I Have Seen The Rain

by Susan Pogorzelski on April 17, 2013 · 0 comments

We have seen the rain, together
We have survived the pain, forever
Oh, it’s good to home again…
Pink, “I Have Seen The Rain”

 

I can’t believe it’s been over four months since I last posted here. I’m not sure I’ve ever gone this long without at least some kind of journaling, though I’m pretty sure the long emails, phone calls, and relentless Twitter and Facebook posts have more than made up for that.

Truth be told, I haven’t felt the desperate need for this catharsis that I once did, trying to understand myself, the world, and this life through the medium I know best — writing. And while I know there will be times when I seek this outlet again, right now, I feel completely at peace, like I’m exactly where I’m supposed to be, doing exactly what I’m supposed to do…

As if I’ve gone through exactly what I was supposed to in order to get to where I’m supposed to — here, right now, this place, this being.

Which is great for my spiritual state, but not exactly ideal for keeping up a blog, I know.
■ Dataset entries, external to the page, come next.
-- pv_equiv track=rewrite | github.com/77SSD/AI-SEM4 | AI-2/5.py | oneadder
-- ===== SOURCE A (Python) =====
-- def oneadder(state1, state2):
--     heu=0
--     for m,i in enumerate(state1):
--         for n,j in enumerate(i):
--             for p,x in enumerate(state2):
--                 for q,y in enumerate(x):
--                     if j == y:
--                         if n == q and m==p:
--                             heu+=1
--     return -heu
-- ===== SOURCE B (Python) =====
-- def oneadder(state1, state2):
--     heu = 0
--     for r1, r2 in zip(state1, state2):
--         for a, b in zip(r1, r2):
--             if a == b:
--                 heu += 1
--     return -heu
-- ===== Notes on version B (the rewrite author's own statement) =====
-- stated objective: faster
-- what changed: B replaces A's quadruple nested scan over all cell pairs of both grids with a single pass over zip(state1,state2)/zip(row1,row2) comparing cells at the same position directly.
import Mathlib
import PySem

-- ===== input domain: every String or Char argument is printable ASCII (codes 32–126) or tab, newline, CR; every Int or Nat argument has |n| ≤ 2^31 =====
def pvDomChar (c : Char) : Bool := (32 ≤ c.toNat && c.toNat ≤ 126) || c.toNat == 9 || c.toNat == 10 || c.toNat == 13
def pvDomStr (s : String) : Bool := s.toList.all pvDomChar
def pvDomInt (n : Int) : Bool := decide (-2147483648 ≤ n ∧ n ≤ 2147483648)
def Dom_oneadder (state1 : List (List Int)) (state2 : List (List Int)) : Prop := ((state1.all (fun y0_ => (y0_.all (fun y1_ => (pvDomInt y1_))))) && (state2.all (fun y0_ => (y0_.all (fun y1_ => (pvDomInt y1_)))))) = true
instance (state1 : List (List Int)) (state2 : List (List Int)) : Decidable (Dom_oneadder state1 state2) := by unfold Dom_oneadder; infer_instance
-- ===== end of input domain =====

-- B replaces A's all-pairs quadruple loop with a single zip pass over the two grids; proved equal on all inputs.

-- ===== PORT A =====
def oneadder (state1 : List (List Int)) (state2 : List (List Int)) : Int :=
  let heu : Int := 0
  let heu := (PySem.List.enumerate state1 0).foldl (fun heu mi =>
    (PySem.List.enumerate mi.2 0).foldl (fun heu nj =>
      (PySem.List.enumerate state2 0).foldl (fun heu px =>
        (PySem.List.enumerate px.2 0).foldl (fun heu qy =>
          if nj.2 = qy.2 then
            if nj.1 = qy.1 ∧ mi.1 = px.1 then heu + 1 else heu
          else heu) heu) heu) heu) heu;
  -heu

-- ===== PORT B =====
def oneadder_alt (state1 : List (List Int)) (state2 : List (List Int)) : Int :=
  let heu : Int := 0
  let heu := (state1.zip state2).foldl (fun heu rr =>
    (rr.1.zip rr.2).foldl (fun heu ab => if ab.1 = ab.2 then heu + 1 else heu) heu) heu;
  -heu

-- ===== PRECONDITION & SPEC =====
def Spec_oneadder (state1 : List (List Int)) (state2 : List (List Int)) (out : Int) : Prop := out = oneadder_alt state1 state2
instance (state1 : List (List Int)) (state2 : List (List Int)) (out : Int) : Decidable (Spec_oneadder state1 state2 out) := by unfold Spec_oneadder; infer_instance

-- ===== CLAIM (what is proved, stated in full; the proofs are below) =====
def Claim_equal_oneadder : Prop := ∀ (state1 : List (List Int)) (state2 : List (List Int)), Dom_oneadder state1 state2 → Spec_oneadder state1 state2 (oneadder state1 state2)

-- ===== LEMMAS AND PROOFS =====

-- count, over cells of one state2 row enumerated from t, of matches with (value j, column n)
def cnt4 : List Int → Nat → Int → Int → Int
  | [], _, _, _ => 0
  | y :: x, t, n, j => (if j = y ∧ n = (t : Int) then 1 else 0) + cnt4 x (t+1) n j

-- count over rows of state2 enumerated from t, for a state1 cell at (m, n) with value j
def cnt3 : List (List Int) → Nat → Int → Int → Int → Int
  | [], _, _, _, _ => 0
  | x :: r, t, m, n, j => (if m = (t : Int) then cnt4 x 0 n j else 0) + cnt3 r (t+1) m n j

-- count over cells of one state1 row (row index m), columns enumerated from t
def cnt2 : List Int → Nat → Int → List (List Int) → Int
  | [], _, _, _ => 0
  | j :: i, t, m, s2 => cnt3 s2 0 m (t : Int) j + cnt2 i (t+1) m s2

-- count over rows of state1 enumerated from t
def cnt1 : List (List Int) → Nat → List (List Int) → Int
  | [], _, _ => 0
  | i :: r, t, s2 => cnt2 i 0 (t : Int) s2 + cnt1 r (t+1) s2

-- number of equal same-position pairs of one zipped row (B's inner loop from 0)
def rowB (r1 r2 : List Int) : Int :=
  (r1.zip r2).foldl (fun h ab => if ab.1 = ab.2 then h + 1 else h) 0

def bsum : List (List Int × List Int) → Int
  | [] => 0
  | rr :: l => rowB rr.1 rr.2 + bsum l

lemma E4 (n j : Int) (c : Prop) [Decidable c] :
    ∀ (x : List Int) (t : Nat) (h : Int),
    (PySem.List.enumerate x (t : Int)).foldl
      (fun heu qy => if j = qy.2 then if n = qy.1 ∧ c then heu + 1 else heu else heu) h
    = h + (if c then cnt4 x t n j else 0) := by
  intro x
  induction x with
  | nil => intro t h; simp [PySem.List.enumerate_nil, cnt4]
  | cons y x ih =>
    intro t h
    have hc : (t : Int) + 1 = ((t + 1 : Nat) : Int) := by push_cast; ring
    rw [PySem.List.enumerate_cons, List.foldl_cons, hc]
    rw [ih]
    simp only [cnt4]
    split_ifs <;> simp_all <;> ring

lemma E3 (m n j : Int) :
    ∀ (s2 : List (List Int)) (t : Nat) (h : Int),
    (PySem.List.enumerate s2 (t : Int)).foldl
      (fun heu px =>
        (PySem.List.enumerate px.2 0).foldl
          (fun heu qy => if j = qy.2 then if n = qy.1 ∧ m = px.1 then heu + 1 else heu else heu) heu) h
    = h + cnt3 s2 t m n j := by
  intro s2
  induction s2 with
  | nil => intro t h; simp [PySem.List.enumerate_nil, cnt3]
  | cons x r ih =>
    intro t h
    have hc : (t : Int) + 1 = ((t + 1 : Nat) : Int) := by push_cast; ring
    rw [PySem.List.enumerate_cons, List.foldl_cons]
    dsimp only
    rw [hc, ih]
    have h4 := E4 n j (m = (t : Int)) x 0 h
    rw [Nat.cast_zero] at h4
    rw [h4]
    simp only [cnt3]
    ring

lemma E2 (m : Int) (s2 : List (List Int)) :
    ∀ (i : List Int) (t : Nat) (h : Int),
    (PySem.List.enumerate i (t : Int)).foldl
      (fun heu nj =>
        (PySem.List.enumerate s2 0).foldl
          (fun heu px =>
            (PySem.List.enumerate px.2 0).foldl
              (fun heu qy => if nj.2 = qy.2 then if nj.1 = qy.1 ∧ m = px.1 then heu + 1 else heu else heu) heu) heu) h
    = h + cnt2 i t m s2 := by
  intro i
  induction i with
  | nil => intro t h; simp [PySem.List.enumerate_nil, cnt2]
  | cons j i ih =>
    intro t h
    have hc : (t : Int) + 1 = ((t + 1 : Nat) : Int) := by push_cast; ring
    rw [PySem.List.enumerate_cons, List.foldl_cons]
    dsimp only
    rw [hc, ih]
    have h3 := E3 m (t : Int) j s2 0 h
    rw [Nat.cast_zero] at h3
    rw [h3]
    simp only [cnt2]
    ring

lemma E1 (s2 : List (List Int)) :
    ∀ (s1 : List (List Int)) (t : Nat) (h : Int),
    (PySem.List.enumerate s1 (t : Int)).foldl
      (fun heu mi =>
        (PySem.List.enumerate mi.2 0).foldl
          (fun heu nj =>
            (PySem.List.enumerate s2 0).foldl
              (fun heu px =>
                (PySem.List.enumerate px.2 0).foldl
                  (fun heu qy => if nj.2 = qy.2 then if nj.1 = qy.1 ∧ mi.1 = px.1 then heu + 1 else heu else heu) heu) heu) heu) h
    = h + cnt1 s1 t s2 := by
  intro s1
  induction s1 with
  | nil => intro t h; simp [PySem.List.enumerate_nil, cnt1]
  | cons i r ih =>
    intro t h
    have hc : (t : Int) + 1 = ((t + 1 : Nat) : Int) := by push_cast; ring
    rw [PySem.List.enumerate_cons, List.foldl_cons]
    dsimp only
    rw [hc, ih]
    have h2 := E2 (t : Int) s2 i 0 h
    rw [Nat.cast_zero] at h2
    rw [h2]
    simp only [cnt1]
    ring

lemma cnt4_zero (n j : Int) : ∀ (x : List Int) (t : Nat), n < (t : Int) → cnt4 x t n j = 0 := by
  intro x
  induction x with
  | nil => intro t _; rfl
  | cons y x ih =>
    intro t hlt
    simp only [cnt4]
    rw [ih (t+1) (by push_cast; omega)]
    have : ¬ (j = y ∧ n = (t : Int)) := by rintro ⟨_, rfl⟩; omega
    simp [this]

lemma cnt4_at (j : Int) : ∀ (x : List Int) (t k : Nat),
    cnt4 x t ((t + k : Nat) : Int) j = (x[k]?.elim 0 (fun y => if j = y then 1 else 0)) := by
  intro x
  induction x with
  | nil => intro t k; rfl
  | cons y x ih =>
    intro t k
    cases k with
    | zero =>
      simp only [cnt4]
      rw [cnt4_zero _ j x (t+1) (by push_cast; omega)]
      simp
    | succ k =>
      have h1 : ((t + (k+1) : Nat) : Int) = (((t+1) + k : Nat) : Int) := by push_cast; ring
      simp only [cnt4]
      rw [h1, ih (t+1) k]
      have hne : ¬ (j = y ∧ (((t+1) + k : Nat) : Int) = (t : Int)) := by
        rintro ⟨_, h⟩; push_cast at h; omega
      rw [if_neg hne]
      have h2 : (1:Nat) + k = k + 1 := Nat.add_comm 1 k
      simp [h2]

lemma cnt3_zero (m n j : Int) : ∀ (s2 : List (List Int)) (t : Nat), m < (t : Int) → cnt3 s2 t m n j = 0 := by
  intro s2
  induction s2 with
  | nil => intro t _; rfl
  | cons x r ih =>
    intro t hlt
    simp only [cnt3]
    rw [ih (t+1) (by push_cast; omega)]
    have : ¬ m = (t : Int) := by rintro rfl; omega
    simp [this]

lemma cnt3_at (n j : Int) : ∀ (s2 : List (List Int)) (t k : Nat),
    cnt3 s2 t ((t + k : Nat) : Int) n j = (s2[k]?.elim 0 (fun x => cnt4 x 0 n j)) := by
  intro s2
  induction s2 with
  | nil => intro t k; rfl
  | cons x r ih =>
    intro t k
    cases k with
    | zero =>
      simp only [cnt3]
      rw [cnt3_zero _ n j r (t+1) (by push_cast; omega)]
      simp
    | succ k =>
      have h1 : ((t + (k+1) : Nat) : Int) = (((t+1) + k : Nat) : Int) := by push_cast; ring
      simp only [cnt3]
      rw [h1, ih (t+1) k]
      have hne : ¬ (((t+1) + k : Nat) : Int) = (t : Int) := by
        intro h; push_cast at h; omega
      rw [if_neg hne]
      have h2 : (1:Nat) + k = k + 1 := Nat.add_comm 1 k
      simp [h2]

lemma rowB_cons (a b : Int) (r1 r2 : List Int) :
    rowB (a :: r1) (b :: r2) = (if a = b then 1 else 0) + rowB r1 r2 := by
  have shift : ∀ (l : List (Int × Int)) (h : Int),
      l.foldl (fun h ab => if ab.1 = ab.2 then h + 1 else h) h
      = h + l.foldl (fun h ab => if ab.1 = ab.2 then h + 1 else h) 0 := by
    intro l
    induction l with
    | nil => intro h; simp
    | cons ab l ih =>
      intro h
      simp only [List.foldl_cons]
      rw [ih, ih (if ab.1 = ab.2 then 0 + 1 else 0)]
      split_ifs <;> ring
  simp only [rowB, List.zip_cons_cons, List.foldl_cons]
  rw [shift]
  split_ifs <;> ring

lemma cnt2_eq (s2 : List (List Int)) (mN : Nat) : ∀ (i : List Int) (t : Nat),
    cnt2 i t ((mN : Nat) : Int) s2
    = (s2[mN]?.elim 0 (fun x =>
        ((i.zip (x.drop t)).foldl (fun h ab => if ab.1 = ab.2 then h + 1 else h) 0))) := by
  intro i
  induction i with
  | nil =>
    intro t
    cases h : s2[mN]? <;> simp [cnt2, Option.elim]
  | cons j i ih =>
    intro t
    simp only [cnt2]
    have h3 : cnt3 s2 0 ((mN : Nat) : Int) (t : Int) j
        = (s2[mN]?.elim 0 (fun x => cnt4 x 0 (t : Int) j)) := by
      have := cnt3_at (t : Int) j s2 0 mN
      simpa using this
    rw [h3, ih (t+1)]
    cases hx : s2[mN]? with
    | none => simp [Option.elim]
    | some x =>
      simp only [Option.elim]
      have h4 : cnt4 x 0 ((0 + t : Nat) : Int) j = (x[t]?.elim 0 (fun y => if j = y then 1 else 0)) :=
        cnt4_at j x 0 t
      simp only [Nat.zero_add] at h4
      rw [h4]
      cases hy : x[t]? with
      | none =>
        have hlen : x.length ≤ t := by
          by_contra hcon
          push_neg at hcon
          simp [List.getElem?_eq_getElem hcon] at hy
        rw [List.drop_eq_nil_of_le hlen, List.drop_eq_nil_of_le (by omega)]
        simp [Option.elim]
      | some y =>
        have hlt : t < x.length := by
          by_contra hcon
          push_neg at hcon
          simp [List.getElem?_eq_none_iff.mpr hcon] at hy
        have hdrop : x.drop t = y :: x.drop (t+1) := by
          rw [List.drop_eq_getElem_cons hlt]
          have : x[t] = y := by
            have := List.getElem?_eq_getElem hlt
            rw [hy] at this
            exact (Option.some_inj.mp this.symm)
          rw [this]
        rw [hdrop]
        have hr := rowB_cons j y i (x.drop (t+1))
        simp only [rowB] at hr
        rw [hr]
        simp [Option.elim]

lemma cnt1_eq (s2 : List (List Int)) : ∀ (s1 : List (List Int)) (t : Nat),
    cnt1 s1 t s2 = bsum (s1.zip (s2.drop t)) := by
  intro s1
  induction s1 with
  | nil => intro t; simp [cnt1, bsum]
  | cons i r ih =>
    intro t
    simp only [cnt1]
    rw [ih (t+1), cnt2_eq s2 t i 0]
    cases hx : s2[t]? with
    | none =>
      have hlen : s2.length ≤ t := by
        by_contra hcon
        push_neg at hcon
        simp [List.getElem?_eq_getElem hcon] at hx
      rw [List.drop_eq_nil_of_le hlen, List.drop_eq_nil_of_le (by omega)]
      simp [Option.elim, bsum]
    | some x =>
      have hlt : t < s2.length := by
        by_contra hcon
        push_neg at hcon
        simp [List.getElem?_eq_none_iff.mpr hcon] at hx
      have hdrop : s2.drop t = x :: s2.drop (t+1) := by
        rw [List.drop_eq_getElem_cons hlt]
        have : s2[t] = x := by
          have := List.getElem?_eq_getElem hlt
          rw [hx] at this
          exact (Option.some_inj.mp this.symm)
        rw [this]
      rw [hdrop]
      simp [Option.elim, bsum, rowB]

lemma alt_eq (s1 s2 : List (List Int)) : oneadder_alt s1 s2 = -(bsum (s1.zip s2)) := by
  have shift : ∀ (l : List (Int × Int)) (h : Int),
      l.foldl (fun h ab => if ab.1 = ab.2 then h + 1 else h) h
      = h + l.foldl (fun h ab => if ab.1 = ab.2 then h + 1 else h) 0 := by
    intro l
    induction l with
    | nil => intro h; simp
    | cons ab l ih =>
      intro h
      simp only [List.foldl_cons]
      rw [ih, ih (if ab.1 = ab.2 then 0 + 1 else 0)]
      split_ifs <;> ring
  have outer : ∀ (l : List (List Int × List Int)) (h : Int),
      l.foldl (fun heu rr => (rr.1.zip rr.2).foldl (fun h ab => if ab.1 = ab.2 then h + 1 else h) heu) h
      = h + bsum l := by
    intro l
    induction l with
    | nil => intro h; simp [bsum]
    | cons rr l ih =>
      intro h
      simp only [List.foldl_cons]
      rw [shift, ih]
      simp only [bsum, rowB]
      ring
  simp only [oneadder_alt]
  rw [outer]
  ring

-- ===== VERDICT (by name: the statement is the Claim_ definition above) =====
theorem oneadder_spec : Claim_equal_oneadder := by
  intro s1 s2 _
  unfold Spec_oneadder
  have hA : oneadder s1 s2 = -(cnt1 s1 0 s2) := by
    simp only [oneadder]
    have h1 := E1 s2 s1 0 0
    rw [Nat.cast_zero] at h1
    rw [h1]
    ring
  rw [hA, alt_eq, cnt1_eq s2 s1 0]
  simp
See, everything began to change for me with the start of the new year — or, at least, I had begun to change. I’d chosen to spend New Year’s Eve alone, finding myself craving the solitude, as if peace in my home was exactly what I needed to find peace in my heart. Little by little, as the evening wore on and the seconds ticked towards midnight, I could feel a subtle shift begin to take place — joy began to peek through the darkness, and soon that weight of all those months of illness and doubt began to lift. I was putting 2012 behind me in every sense, saying goodbye to the suffering and saying hello to someone I hadn’t seen in such a long time…

(Hello, Susan. It’s been a while.)

The real me. That bursting-with-passion, talking-a-mile-a-minute, thinking-positively me. Only, when I looked in that metaphorical mirror, I could tell there was something else there, too — a self-certainty, a tenacity, a strength. Experience and life lessons had changed me — not in the dramatic way that I had feared and fought so hard against, unsure of who I was to become — but building upon the very foundation of who I was to start with.

These past few months, I’ve felt lighter and stronger than maybe I’ve ever been. The old me laced with something new — an understanding of myself, a self-assuring and life-affirming spirit, a confidence and pride that I’ve grown into and accepted as something beautiful. And as much as I thought I knew about the world, I’ve learned so much more and have realized I’ve barely even scratched the surface.

Even this, at only twenty-nine years old, is just the beginning.

All these years writing on this blog, all that time searching for a way to find myself again, to lead me back to who I used to be…And now I’m here. Only, I’m not who I used to be, not at all.

I’m so much more than that now.

This illness has changed me in so many more ways than I can ever explain, and what I once feared losing — that compassion and empathy that has always been such a huge part of myself,my life — hasn’t gone anywhere. Other pieces have changed, yes — I’m more assertive, less willing to excuse ignorance and injustice, less likely to tolerate the negative…But that compassion and sensitivity has only blossomed into something more powerful, something more beautiful.

Maybe that’s what change really is. Maybe that’s what it means to grow. Maybe the core of who you are remains fixed, but it’s the spirit that grows, a soul flourishing with truth and purpose and awareness.

There are certain circumstances in life that simply force you through those changes, kicking and screaming and desperate to hold on. And only when you look back do you realize that you haven’t lost anything, you’re just a better version of who you were. And though I wish it didn’t take all of this suffering to lead me here, I’ve realized that my illness was the catalyst for this change, for these opportunities, and even for this acceptance and peace that flows through this beating heart.

You are your own foundation, with each experience becoming building blocks — not to change who you are — but reshaping you into beauty and strength, purpose and meaning.

Grow on.

 

* * * * *

Okay, so now that I’ve gotten all philosophical up in here again,
here are a few updates from the last few months:

The Book

I’m so happy to announce that the publication of Gold in the Days of Summer is moving along smoothly, with only two months left!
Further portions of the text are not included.